Work to be completed. Report how many lines below contain the word "intro", giving the number and no other words.

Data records
..............................
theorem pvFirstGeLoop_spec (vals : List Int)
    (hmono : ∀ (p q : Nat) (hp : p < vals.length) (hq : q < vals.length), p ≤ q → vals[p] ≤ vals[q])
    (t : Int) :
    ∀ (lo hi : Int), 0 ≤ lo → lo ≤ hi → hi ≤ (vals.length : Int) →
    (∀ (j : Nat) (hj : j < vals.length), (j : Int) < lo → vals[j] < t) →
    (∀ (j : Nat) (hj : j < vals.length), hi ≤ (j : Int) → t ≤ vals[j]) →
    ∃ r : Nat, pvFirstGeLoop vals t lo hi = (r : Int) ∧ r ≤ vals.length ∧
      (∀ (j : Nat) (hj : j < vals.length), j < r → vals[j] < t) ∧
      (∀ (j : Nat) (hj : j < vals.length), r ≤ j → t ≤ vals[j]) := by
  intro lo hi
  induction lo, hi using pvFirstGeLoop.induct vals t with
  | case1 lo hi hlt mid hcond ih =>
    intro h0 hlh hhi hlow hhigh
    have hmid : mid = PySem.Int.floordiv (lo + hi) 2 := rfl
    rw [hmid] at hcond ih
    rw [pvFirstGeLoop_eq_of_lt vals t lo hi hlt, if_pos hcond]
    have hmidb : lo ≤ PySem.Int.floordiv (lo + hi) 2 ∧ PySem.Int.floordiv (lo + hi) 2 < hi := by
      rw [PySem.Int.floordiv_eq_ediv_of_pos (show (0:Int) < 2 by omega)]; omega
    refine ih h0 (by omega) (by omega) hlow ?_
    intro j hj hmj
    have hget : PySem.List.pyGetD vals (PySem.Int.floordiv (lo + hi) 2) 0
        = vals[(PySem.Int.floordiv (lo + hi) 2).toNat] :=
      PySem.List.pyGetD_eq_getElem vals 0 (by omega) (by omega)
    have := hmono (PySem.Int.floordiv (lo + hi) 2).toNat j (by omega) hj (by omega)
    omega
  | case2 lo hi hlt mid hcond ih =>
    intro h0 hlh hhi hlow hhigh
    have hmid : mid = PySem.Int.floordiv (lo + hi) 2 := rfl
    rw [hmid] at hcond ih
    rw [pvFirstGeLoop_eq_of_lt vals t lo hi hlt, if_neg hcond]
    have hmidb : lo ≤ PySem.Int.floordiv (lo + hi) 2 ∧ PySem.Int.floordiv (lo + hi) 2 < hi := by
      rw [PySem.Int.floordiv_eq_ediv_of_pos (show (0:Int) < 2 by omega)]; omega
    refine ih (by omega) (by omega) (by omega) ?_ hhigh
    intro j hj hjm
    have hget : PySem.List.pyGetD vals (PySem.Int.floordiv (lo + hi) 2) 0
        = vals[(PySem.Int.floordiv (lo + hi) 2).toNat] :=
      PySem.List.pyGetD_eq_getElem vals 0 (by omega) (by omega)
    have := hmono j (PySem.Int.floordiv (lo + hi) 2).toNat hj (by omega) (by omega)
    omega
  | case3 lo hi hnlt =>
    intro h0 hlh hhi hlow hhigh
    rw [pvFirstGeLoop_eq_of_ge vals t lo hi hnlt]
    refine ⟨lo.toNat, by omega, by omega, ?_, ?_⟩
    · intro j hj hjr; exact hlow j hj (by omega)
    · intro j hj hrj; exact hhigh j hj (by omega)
..............................
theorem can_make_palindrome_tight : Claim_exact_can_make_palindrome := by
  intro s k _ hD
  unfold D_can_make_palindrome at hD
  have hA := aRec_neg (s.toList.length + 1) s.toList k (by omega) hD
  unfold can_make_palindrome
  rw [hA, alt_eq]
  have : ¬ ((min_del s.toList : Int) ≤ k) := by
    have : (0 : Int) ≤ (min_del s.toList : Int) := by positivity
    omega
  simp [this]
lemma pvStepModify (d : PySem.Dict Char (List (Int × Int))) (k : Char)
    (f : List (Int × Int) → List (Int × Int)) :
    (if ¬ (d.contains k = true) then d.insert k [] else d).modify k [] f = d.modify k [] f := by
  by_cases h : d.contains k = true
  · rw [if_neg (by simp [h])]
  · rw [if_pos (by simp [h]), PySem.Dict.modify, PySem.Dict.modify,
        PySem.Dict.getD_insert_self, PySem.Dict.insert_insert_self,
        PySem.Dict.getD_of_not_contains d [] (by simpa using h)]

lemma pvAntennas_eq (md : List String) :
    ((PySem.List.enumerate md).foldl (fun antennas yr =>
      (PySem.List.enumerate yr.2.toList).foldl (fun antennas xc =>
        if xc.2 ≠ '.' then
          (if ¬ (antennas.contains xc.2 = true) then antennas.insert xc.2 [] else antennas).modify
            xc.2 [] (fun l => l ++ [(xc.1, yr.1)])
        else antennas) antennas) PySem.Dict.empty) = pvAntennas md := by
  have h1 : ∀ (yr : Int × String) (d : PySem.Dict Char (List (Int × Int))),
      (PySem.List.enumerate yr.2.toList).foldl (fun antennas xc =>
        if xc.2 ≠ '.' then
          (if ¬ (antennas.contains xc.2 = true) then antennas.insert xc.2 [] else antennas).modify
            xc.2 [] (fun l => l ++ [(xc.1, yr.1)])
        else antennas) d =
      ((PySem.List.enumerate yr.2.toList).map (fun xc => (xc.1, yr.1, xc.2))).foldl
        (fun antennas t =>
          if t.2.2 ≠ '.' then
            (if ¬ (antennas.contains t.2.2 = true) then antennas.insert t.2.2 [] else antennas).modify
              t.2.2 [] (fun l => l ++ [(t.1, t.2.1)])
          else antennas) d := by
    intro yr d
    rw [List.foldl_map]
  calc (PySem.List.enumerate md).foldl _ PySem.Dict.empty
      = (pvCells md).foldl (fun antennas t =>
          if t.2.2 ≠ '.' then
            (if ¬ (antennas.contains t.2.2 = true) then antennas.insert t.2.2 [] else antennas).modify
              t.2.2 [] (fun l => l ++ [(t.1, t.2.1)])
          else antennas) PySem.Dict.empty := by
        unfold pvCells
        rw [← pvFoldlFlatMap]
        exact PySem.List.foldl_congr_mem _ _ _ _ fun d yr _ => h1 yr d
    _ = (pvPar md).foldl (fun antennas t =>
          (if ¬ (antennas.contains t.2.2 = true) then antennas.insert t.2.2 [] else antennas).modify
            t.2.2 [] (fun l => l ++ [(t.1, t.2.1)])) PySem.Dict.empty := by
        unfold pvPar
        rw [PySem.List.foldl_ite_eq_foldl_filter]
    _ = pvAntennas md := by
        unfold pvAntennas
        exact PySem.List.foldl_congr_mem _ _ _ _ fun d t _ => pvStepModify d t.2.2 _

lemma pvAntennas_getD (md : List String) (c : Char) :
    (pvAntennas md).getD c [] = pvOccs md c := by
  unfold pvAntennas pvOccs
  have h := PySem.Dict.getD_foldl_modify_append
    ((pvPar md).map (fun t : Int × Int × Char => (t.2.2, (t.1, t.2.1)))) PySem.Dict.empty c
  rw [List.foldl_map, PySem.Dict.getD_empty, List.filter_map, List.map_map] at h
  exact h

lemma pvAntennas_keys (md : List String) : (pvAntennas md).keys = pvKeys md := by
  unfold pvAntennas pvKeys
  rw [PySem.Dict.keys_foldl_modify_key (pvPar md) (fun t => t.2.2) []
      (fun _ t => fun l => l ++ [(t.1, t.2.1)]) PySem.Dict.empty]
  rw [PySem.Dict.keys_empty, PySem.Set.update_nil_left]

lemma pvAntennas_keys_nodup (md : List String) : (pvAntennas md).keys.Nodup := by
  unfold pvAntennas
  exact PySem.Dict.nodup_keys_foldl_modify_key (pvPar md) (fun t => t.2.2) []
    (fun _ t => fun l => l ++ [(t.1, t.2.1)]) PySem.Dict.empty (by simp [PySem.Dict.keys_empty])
..............................
Your response. 10